The Dell EMC PowerEdge R740xd comes from a heritage of popular servers that are Dell EMC’s high-powered 2U server line. At STH, we have had the servers in our data center lab for several weeks and put these servers through the most comprehensive testing around. In this thorough review, we did not just look at features, we tested the system with multiple configurations, we broke the systems down and serviced key pieces. All of our testing is done in an ex-Yahoo! data center so we also have had the opportunity to use the server in an environment like our readers operate. At the end of the process, we have our Dell EMC PowerEdge R740xd review to share and can show what sets it apart from its competition.

Dell EMC PowerEdge R740xd Test Configuration

Dell EMC sent a spectacular configuration. Our test system was configured with dual Intel Xeon Platinum 8180 CPUs. These are essentially the highest-end 28 core / 56 thread CPUs that Intel offers.

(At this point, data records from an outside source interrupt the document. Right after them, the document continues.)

-- pv_equiv track=rewrite | github.com/KevinH127/ICS-Culminating | main.py | make_hidden_word
-- ===== SOURCE A (Python) =====
-- def make_hidden_word(word):
--   hidden = []
--   for i in word:
--     # Making sure that spaces are not included in the guessed letters
--     if i != ' ':
--       hidden.append('*')
--     else:
--       hidden.append(' ')
--   return hidden
-- ===== SOURCE B (Python) =====
-- def make_hidden_word(word):
--     # Run/segment pass: split on single spaces, mask each run, rejoin, explode.
--     return list(' '.join('*' * len(run) for run in word.split(' ')))
-- ===== Notes on version B (the rewrite author's own statement) =====
-- stated objective: faster
-- what changed: Replaces the per-character append loop with a run/segment pass: split the string on the space separator, mask each run with a repeated asterisk, rejoin with spaces, and explode the result into a list; bulk string operations run in C instead of a Python-level loop.
import Mathlib
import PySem

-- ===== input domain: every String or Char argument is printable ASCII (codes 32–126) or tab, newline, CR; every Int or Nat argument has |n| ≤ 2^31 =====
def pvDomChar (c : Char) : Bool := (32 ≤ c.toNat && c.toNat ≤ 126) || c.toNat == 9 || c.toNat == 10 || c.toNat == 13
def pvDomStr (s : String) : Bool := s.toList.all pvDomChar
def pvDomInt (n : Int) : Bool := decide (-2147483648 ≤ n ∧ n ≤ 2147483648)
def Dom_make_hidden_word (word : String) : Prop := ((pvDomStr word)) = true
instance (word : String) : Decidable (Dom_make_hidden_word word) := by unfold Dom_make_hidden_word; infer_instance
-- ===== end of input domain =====

-- B rebuilds the masked string by runs (split on ' ', mask, rejoin) instead of A's per-character loop; same value everywhere.

-- ===== PORT A =====
def make_hidden_word (word : String) : List String :=
  word.toList.foldl
    (fun hidden i => if i ≠ ' ' then hidden ++ ["*"] else hidden ++ [" "]) []

-- ===== PORT B =====
def make_hidden_word_alt (word : String) : List String :=
  (PySem.Chars.join [' ']
      ((PySem.Chars.splitOn word.toList [' ']).map
        (fun run => List.replicate run.length '*'))).map
    (fun c => String.mk [c])

-- ===== PRECONDITION & SPEC =====
def Spec_make_hidden_word (word : String) (out : List String) : Prop := out = make_hidden_word_alt word
instance (word : String) (out : List String) : Decidable (Spec_make_hidden_word word out) := by unfold Spec_make_hidden_word; infer_instance

-- ===== CLAIM (what is proved, stated in full; the proofs are below) =====
def Claim_equal_make_hidden_word : Prop := ∀ (word : String), Dom_make_hidden_word word → Spec_make_hidden_word word (make_hidden_word word)

-- ===== LEMMAS AND PROOFS =====

/-- Functional description of splitting a char list on single spaces. -/
def pvSegs : List Char → List (List Char)
  | [] => [[]]
  | c :: rest =>
      if c = ' ' then [] :: pvSegs rest
      else (c :: (pvSegs rest).headI) :: (pvSegs rest).tail

theorem pvSegs_ne_nil (cs : List Char) : pvSegs cs ≠ [] := by
  cases cs with
  | nil => simp [pvSegs]
  | cons c rest => by_cases h : c = ' ' <;> simp [pvSegs, h]

theorem pvSegs_head_tail (cs : List Char) :
    (pvSegs cs).headI :: (pvSegs cs).tail = pvSegs cs := by
  cases h : pvSegs cs with
  | nil => exact absurd h (pvSegs_ne_nil cs)
  | cons a t => simp

theorem go_segs : ∀ (fuel : Nat) (l cur : List Char) (acc : List (List Char)),
    l.length < fuel →
    PySem.Chars.splitOn.go [' '] fuel l cur acc =
      acc.reverse ++ ((cur.reverse ++ (pvSegs l).headI) :: (pvSegs l).tail) := by
  intro fuel
  induction fuel with
  | zero => intro l cur acc h; omega
  | succ n ih =>
    intro l cur acc h
    cases l with
    | nil =>
      simp [PySem.Chars.splitOn.go, pvSegs]
    | cons c rest =>
      by_cases hc : c = ' '
      · subst hc
        have hpre : List.isPrefixOf [' '] (' ' :: rest) = true := by
          simp [List.isPrefixOf]
        rw [PySem.Chars.splitOn.go, if_pos hpre]
        simp only [List.length_cons, List.length_nil, List.drop_succ_cons, List.drop_zero]
        rw [ih rest [] (cur.reverse :: acc) (by simp at h; omega)]
        simp [pvSegs, pvSegs_head_tail]
      · have hpre : List.isPrefixOf [' '] (c :: rest) = false := by
          simp [List.isPrefixOf]
          exact fun h' => (hc h'.symm).elim
        rw [PySem.Chars.splitOn.go, if_neg (by simp [hpre])]
        rw [ih rest (c :: cur) acc (by simp at h; omega)]
        simp [pvSegs, hc]

theorem splitOn_eq_segs (cs : List Char) :
    PySem.Chars.splitOn cs [' '] = pvSegs cs := by
  unfold PySem.Chars.splitOn
  rw [go_segs (cs.length + 1) cs [] [] (Nat.lt_succ_self _)]
  simpa using pvSegs_head_tail cs

theorem intercalate_cons {α : Type} (sep a : List α) (l : List (List α)) (h : l ≠ []) :
    List.intercalate sep (a :: l) = a ++ sep ++ List.intercalate sep l := by
  cases l with
  | nil => exact absurd rfl h
  | cons b t => simp [List.intercalate, List.intersperse, List.flatten, List.append_assoc]

/-- Masking the segments and rejoining = masking character-wise. -/
theorem join_mask (cs : List Char) :
    PySem.Chars.join [' ']
        ((pvSegs cs).map (fun run => List.replicate run.length '*')) =
      cs.map (fun c => if c = ' ' then ' ' else '*') := by
  induction cs with
  | nil => simp [pvSegs, PySem.Chars.join, List.intercalate]
  | cons c rest ih =>
    unfold PySem.Chars.join at *
    by_cases hc : c = ' '
    · subst hc
      rw [pvSegs, if_pos rfl, List.map_cons,
          intercalate_cons _ _ _ (by simp [pvSegs_ne_nil]), ih]
      simp
    · rw [pvSegs, if_neg hc, List.map_cons]
      cases hseg : pvSegs rest with
      | nil => exact absurd hseg (pvSegs_ne_nil rest)
      | cons hd t =>
        rw [hseg] at ih
        simp only [List.headI, List.tail]
        cases t with
        | nil =>
          simp only [List.intercalate, List.intersperse, List.map_cons, List.map_nil,
            List.flatten] at ih ⊢
          simp_all [List.replicate_succ]
        | cons b t' =>
          rw [List.map_cons] at ih
          rw [intercalate_cons _ _ _ (by simp)] at ih
          rw [List.map_cons, intercalate_cons _ _ _ (by simp)]
          simp_all [List.replicate_succ]

theorem foldl_mask (cs : List Char) (acc : List String) :
    cs.foldl (fun hidden i => if i ≠ ' ' then hidden ++ ["*"] else hidden ++ [" "]) acc =
      acc ++ cs.map (fun c => if c = ' ' then " " else "*") := by
  induction cs generalizing acc with
  | nil => simp
  | cons c rest ih =>
    rw [List.foldl_cons, ih]
    by_cases hc : c = ' ' <;> simp [hc]

-- ===== VERDICT (by name: the statement is the Claim_ definition above) =====
theorem make_hidden_word_spec : Claim_equal_make_hidden_word := by
  intro word _
  unfold Spec_make_hidden_word make_hidden_word make_hidden_word_alt
  rw [splitOn_eq_segs, join_mask, foldl_mask]
  simp only [List.nil_append, List.map_map]
  apply List.map_congr_left
  intro c _
  by_cases hc : c = ' ' <;> simp [hc] <;> rfl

Here is a quick summary of the configurations we used.

  • Server: Dell EMC PowerEdge R740 2U 24x 2.5″ Chassis
  • CPUs: 2x Intel Xeon Platinum 8180, 2x Intel Xeon Gold 6152, 2x Intel Xeon Gold 6138, 2x Intel Xeon Gold 5119T, 2x Intel Xeon Silver 4116, 2x Intel Xeon Bronze 3106
  • RAM: 384GB in 12x 32 DDR4-2666MHz RDIMMs
  • Storage Controller: PERC H740P
  • SAS3 Storage: 5x Samsung PM1635a 400GB Mixed Use SAS3 12gbps SSDs
  • NVMe Storage: 2x Samsung PM1725 1.6TB U.2 NVMe SSDs
  • OS Storage: BOSS controller card with 2x 120GB m.2 sticks
  • Networking: Mellanox ConnectX-4 Lx dual-port 25GbE

The Intel Xeon Platinum 8180 CPUs are absolutely awesome, however, we felt that the $10,000+ list price each CPU was not representative of what most buyers are going to purchase. Intel sent us a quad Xeon Platinum 8180 system for the Xeon Scalable launch and told us that the Platinum 8180 was not a general-purpose SKU. Instead, it expects volume to come from the Gold and Silver lines. You can read more about the Intel Xeon Scalable Processor Family: Platinum Gold Silver Bronze Naming Conventions.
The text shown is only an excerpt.